→ MATERIAL FOR THE TASK:
Segment Open

-- pv_equiv track=rewrite | github.com/mmm12344/Python-to-vhdl-converter | PythonToVhdlConverter/logic_converter.py | get_logic
-- ===== SOURCE A (Python) =====
-- def find_leading_white_space(line):
--     """
--     Calculates number of leading white space.
--
--     Args:
--         line(str): The line.
--
--     Returns:
--         int: The number of leading white space.
--     """
--     return len(line) - len(line.lstrip())
--
-- def process_lines(lines):
--     processed_lines = []
--     for line in lines:
--         processed_lines.append(line.rstrip())
--     return processed_lines
--
-- def get_logic(lines):
--     logic_lines = []
--     logic_index = lines.index("@logic\n")
--     lines = process_lines(lines[logic_index+2:])
--     for line in lines:
--         if find_leading_white_space(line) < 2 and line.rstrip() != "":
--             break
--         if line.rstrip() != "":
--             logic_lines.append(line)
--     return logic_lines
-- ===== SOURCE B (Python) =====
-- def get_logic(lines):
--     tail = [l.rstrip() for l in lines[lines.index("@logic\n") + 2:]]
--     def in_block(i):
--         # a line belongs to the block iff every line up to and including it
--         # is empty or indented by at least 2 (tabs or spaces)
--         return all(t == "" or len(t) - len(t.lstrip()) >= 2 for t in tail[:i + 1])
--     return [l for i, l in enumerate(tail) if l != "" and in_block(i)]
-- ===== Notes on version B (the rewrite author's own statement) =====
-- stated objective: alternative
-- what changed: A's single sequential break-loop with an accumulator is replaced by a non-sequential membership characterization: a line is kept iff it is non-empty and every line up to and including it is empty or indented by at least 2 (a per-line all() prefix test over enumerate), with no break, no cut index and no accumulator.
import Mathlib
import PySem

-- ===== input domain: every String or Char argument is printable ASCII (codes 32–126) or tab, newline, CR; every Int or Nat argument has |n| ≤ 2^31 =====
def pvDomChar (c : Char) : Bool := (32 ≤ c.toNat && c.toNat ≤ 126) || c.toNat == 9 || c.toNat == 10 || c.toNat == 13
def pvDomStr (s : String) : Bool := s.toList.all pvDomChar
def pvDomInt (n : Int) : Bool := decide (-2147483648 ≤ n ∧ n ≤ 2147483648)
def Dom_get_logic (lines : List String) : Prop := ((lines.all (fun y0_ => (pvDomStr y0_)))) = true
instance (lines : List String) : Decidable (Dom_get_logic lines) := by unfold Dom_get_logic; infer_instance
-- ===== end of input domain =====

-- B replaces A's single interleaved break-loop by a membership characterization: a line is kept
-- iff it is non-empty and every line up to and including it is empty or indented >= 2 (a per-line
-- prefix test via enumerate), with no break and no cut index (objective: alternative, O(n^2) vs O(n)).


-- ===== PORT A =====
def find_leading_white_space (line : String) : Int :=
  PySem.Str.len line - PySem.Str.len (PySem.Str.lstrip line)

def process_lines (lines : List String) : List String :=
  lines.foldl (fun acc line => acc ++ [PySem.Str.rstrip line]) []

-- A's for-loop with break, as structural recursion over the same state
def getLogicLoop (acc : List String) : List String → List String
  | [] => acc
  | line :: rest =>
    if find_leading_white_space line < 2 ∧ PySem.Str.rstrip line ≠ "" then acc
    else getLogicLoop (if PySem.Str.rstrip line ≠ "" then acc ++ [line] else acc) rest

def get_logic (lines : List String) : List String :=
  match PySem.List.index? lines "@logic\n" with
  | none => []   -- Python raises ValueError here; excluded by Pre_get_logic
  | some idx =>
    getLogicLoop [] (process_lines (PySem.List.slice lines (some ((idx + 2 : Nat) : Int)) none))

-- ===== PORT B =====
def get_logic_alt (lines : List String) : List String :=
  match PySem.List.index? lines "@logic\n" with
  | none => []   -- Python raises ValueError here; excluded by Pre_get_logic
  | some idx =>
    let tail := (PySem.List.slice lines (some ((idx + 2 : Nat) : Int)) none).map PySem.Str.rstrip
    let in_block : Int → Bool := fun i =>
      (PySem.List.slice tail none (some (i + 1))).all
        (fun t => decide (t = "") || decide (2 ≤ PySem.Str.len t - PySem.Str.len (PySem.Str.lstrip t)))
    (PySem.List.enumerate tail 0).filterMap
      (fun p => if p.2 ≠ "" ∧ in_block p.1 then some p.2 else none)

-- ===== PRECONDITION & SPEC =====
-- Pre_ excludes exactly the inputs where lines.index("@logic\n") raises ValueError.
def Pre_get_logic (lines : List String) : Prop := "@logic\n" ∈ lines
instance (lines : List String) : Decidable (Pre_get_logic lines) := by unfold Pre_get_logic; infer_instance
def pvWitness_get_logic : List String := ["@logic\n", "x\n", "  a\n", "", "  b\n", "end\n"]

def Spec_get_logic (lines : List String) (out : List String) : Prop := out = get_logic_alt lines
instance (lines : List String) (out : List String) : Decidable (Spec_get_logic lines out) := by unfold Spec_get_logic; infer_instance

-- ===== CLAIM (what is proved, stated in full; the proofs are below) =====
def Claim_equal_get_logic : Prop := ∀ (lines : List String), Dom_get_logic lines → Pre_get_logic lines → Spec_get_logic lines (get_logic lines)

-- ===== LEMMAS AND PROOFS =====

-- the per-line "may belong to the block" test, as B computes it
def lineOk (t : String) : Bool :=
  decide (t = "") || decide (2 ≤ PySem.Str.len t - PySem.Str.len (PySem.Str.lstrip t))

-- B's selection on a list ts (the body of get_logic_alt after the slice/rstrip pass)
def bSel (ts : List String) : List String :=
  (PySem.List.enumerate ts 0).filterMap
    (fun p => if p.2 ≠ "" ∧ (PySem.List.slice ts none (some (p.1 + 1))).all lineOk then some p.2 else none)

theorem rstrip_idem (s : String) :
    PySem.Str.rstrip (PySem.Str.rstrip s) = PySem.Str.rstrip s := by
  simp [PySem.Str.rstrip, PySem.Chars.rstrip, List.dropWhile_idempotent]

theorem process_lines_eq_map (ls : List String) (acc : List String) :
    ls.foldl (fun acc line => acc ++ [PySem.Str.rstrip line]) acc = acc ++ ls.map PySem.Str.rstrip := by
  induction ls generalizing acc with
  | nil => simp
  | cons l ls ih => simp [List.foldl_cons, ih]

-- generic index-shift lemma for filterMap over enumerate
theorem filterMap_enumerate_shift {α β : Type} (ls : List α) (f g : Int × α → Option β)
    (s t : Int) (h : ∀ (k : Nat) (x : α), f (s + k, x) = g (t + k, x)) :
    (PySem.List.enumerate ls s).filterMap f = (PySem.List.enumerate ls t).filterMap g := by
  induction ls generalizing s t with
  | nil => simp [PySem.List.enumerate_nil]
  | cons l ls ih =>
    have h0 : f (s, l) = g (t, l) := by simpa using h 0 l
    have hrest : (PySem.List.enumerate ls (s + 1)).filterMap f
        = (PySem.List.enumerate ls (t + 1)).filterMap g := by
      apply ih
      intro k x
      have := h (k + 1) x
      push_cast at this ⊢
      convert this using 3 <;> ring
    rw [PySem.List.enumerate_cons, PySem.List.enumerate_cons, List.filterMap_cons,
      List.filterMap_cons, h0, hrest]

theorem slice_take_cons (l : String) (ls : List String) (k : Nat) :
    PySem.List.slice (l :: ls) none (some ((1 : Int) + (k : Nat) + 1))
      = l :: PySem.List.slice ls none (some ((0 : Int) + (k : Nat) + 1)) := by
  have h1 : ((1 : Int) + (k : Nat) + 1) = (((k + 2 : Nat) : Int)) := by push_cast; ring
  have h2 : ((0 : Int) + (k : Nat) + 1) = (((k + 1 : Nat) : Int)) := by push_cast; ring
  rw [h1, h2, PySem.List.slice_to_natCast, PySem.List.slice_to_natCast]
  simp [List.take_succ_cons]

theorem bSel_cons (l : String) (ls : List String) :
    bSel (l :: ls) = if lineOk l then (if l ≠ "" then [l] else []) ++ bSel ls else [] := by
  unfold bSel
  rw [PySem.List.enumerate_cons, List.filterMap_cons]
  have h0 : PySem.List.slice (l :: ls) none (some ((0 : Int) + 1)) = [l] := by
    have : ((0 : Int) + 1) = (((1 : Nat) : Int)) := by norm_num
    rw [this, PySem.List.slice_to_natCast]; simp
  have hshift : (PySem.List.enumerate ls (0 + 1)).filterMap
      (fun p => if p.2 ≠ "" ∧ (PySem.List.slice (l :: ls) none (some (p.1 + 1))).all lineOk then some p.2 else none)
      = (PySem.List.enumerate ls 0).filterMap
      (fun p => if p.2 ≠ "" ∧ (lineOk l && (PySem.List.slice ls none (some (p.1 + 1))).all lineOk) = true then some p.2 else none) := by
    apply filterMap_enumerate_shift
    intro k x
    rw [show ((0 : Int) + 1 + (k : Nat)) + 1 = ((1 : Int) + (k : Nat) + 1) by ring,
        slice_take_cons]
    simp [List.all_cons]
  by_cases hok : lineOk l = true
  · by_cases hl : l = ""
    · subst hl
      simp only [h0, hshift, List.all_cons]
      simp [hok]
    · simp only [h0, hshift, List.all_cons]
      simp [hok, hl]
  · have hok' : lineOk l = false := by simpa using hok
    simp only [h0, hshift, List.all_cons]
    simp [hok']

theorem getLogicLoop_eq (ts : List String) (h : ∀ l ∈ ts, PySem.Str.rstrip l = l) (acc : List String) :
    getLogicLoop acc ts = acc ++ bSel ts := by
  induction ts generalizing acc with
  | nil => simp [getLogicLoop, bSel, PySem.List.enumerate_nil]
  | cons l ls ih =>
    have hl : PySem.Str.rstrip l = l := h l (List.mem_cons_self ..)
    have hls : ∀ x ∈ ls, PySem.Str.rstrip x = x := fun x hx => h x (List.mem_cons_of_mem _ hx)
    rw [bSel_cons]
    by_cases hok : lineOk l = true
    · have hA : ¬ (find_leading_white_space l < 2 ∧ PySem.Str.rstrip l ≠ "") := by
        rw [hl]
        unfold lineOk at hok
        unfold find_leading_white_space
        rintro ⟨hlt, hne⟩
        rcases Bool.or_eq_true .. |>.mp hok with h1 | h1
        · exact hne (of_decide_eq_true h1)
        · have := of_decide_eq_true h1; omega
      rw [getLogicLoop, if_neg hA, ih hls, hl, if_pos hok]
      by_cases hl0 : l = "" <;> simp [hl0, List.append_assoc]
    · have hok' : lineOk l = false := by simpa using hok
      unfold lineOk at hok'
      have hne : l ≠ "" := by
        intro hc; rw [hc] at hok'; simp at hok'
      have hlt : find_leading_white_space l < 2 := by
        unfold find_leading_white_space
        rcases Bool.or_eq_false_iff.mp hok' with ⟨_, h2⟩
        have := of_decide_eq_false h2
        omega
      rw [getLogicLoop, if_pos ⟨hlt, by rw [hl]; exact hne⟩, if_neg hok]
      simp

-- ===== VERDICT (by name: the statement is the Claim_ definition above) =====
theorem get_logic_spec : Claim_equal_get_logic := by
  intro lines _ hpre
  unfold Spec_get_logic get_logic get_logic_alt
  cases hfind : PySem.List.index? lines "@logic\n" with
  | none => rfl
  | some idx =>
    have hh : ∀ l ∈ (PySem.List.slice lines (some ((idx + 2 : Nat) : Int)) none).map PySem.Str.rstrip,
        PySem.Str.rstrip l = l := by
      intro l hlmem
      rcases List.mem_map.mp hlmem with ⟨x, _, rfl⟩
      exact rstrip_idem x
    simp only
    rw [process_lines, process_lines_eq_map, List.nil_append, getLogicLoop_eq _ hh]
    rfl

Segment Closed

In the entries above, find the line with "simp [List.all_cons]" and the line with "induction ts generalizing acc with", then restate word for word both of them and every line between, with nothing more.

→ WRITTEN ANSWER:
    simp [List.all_cons]
  by_cases hok : lineOk l = true
  · by_cases hl : l = ""
    · subst hl
      simp only [h0, hshift, List.all_cons]
      simp [hok]
    · simp only [h0, hshift, List.all_cons]
      simp [hok, hl]
  · have hok' : lineOk l = false := by simpa using hok
    simp only [h0, hshift, List.all_cons]
    simp [hok']

theorem getLogicLoop_eq (ts : List String) (h : ∀ l ∈ ts, PySem.Str.rstrip l = l) (acc : List String) :
    getLogicLoop acc ts = acc ++ bSel ts := by
  induction ts generalizing acc with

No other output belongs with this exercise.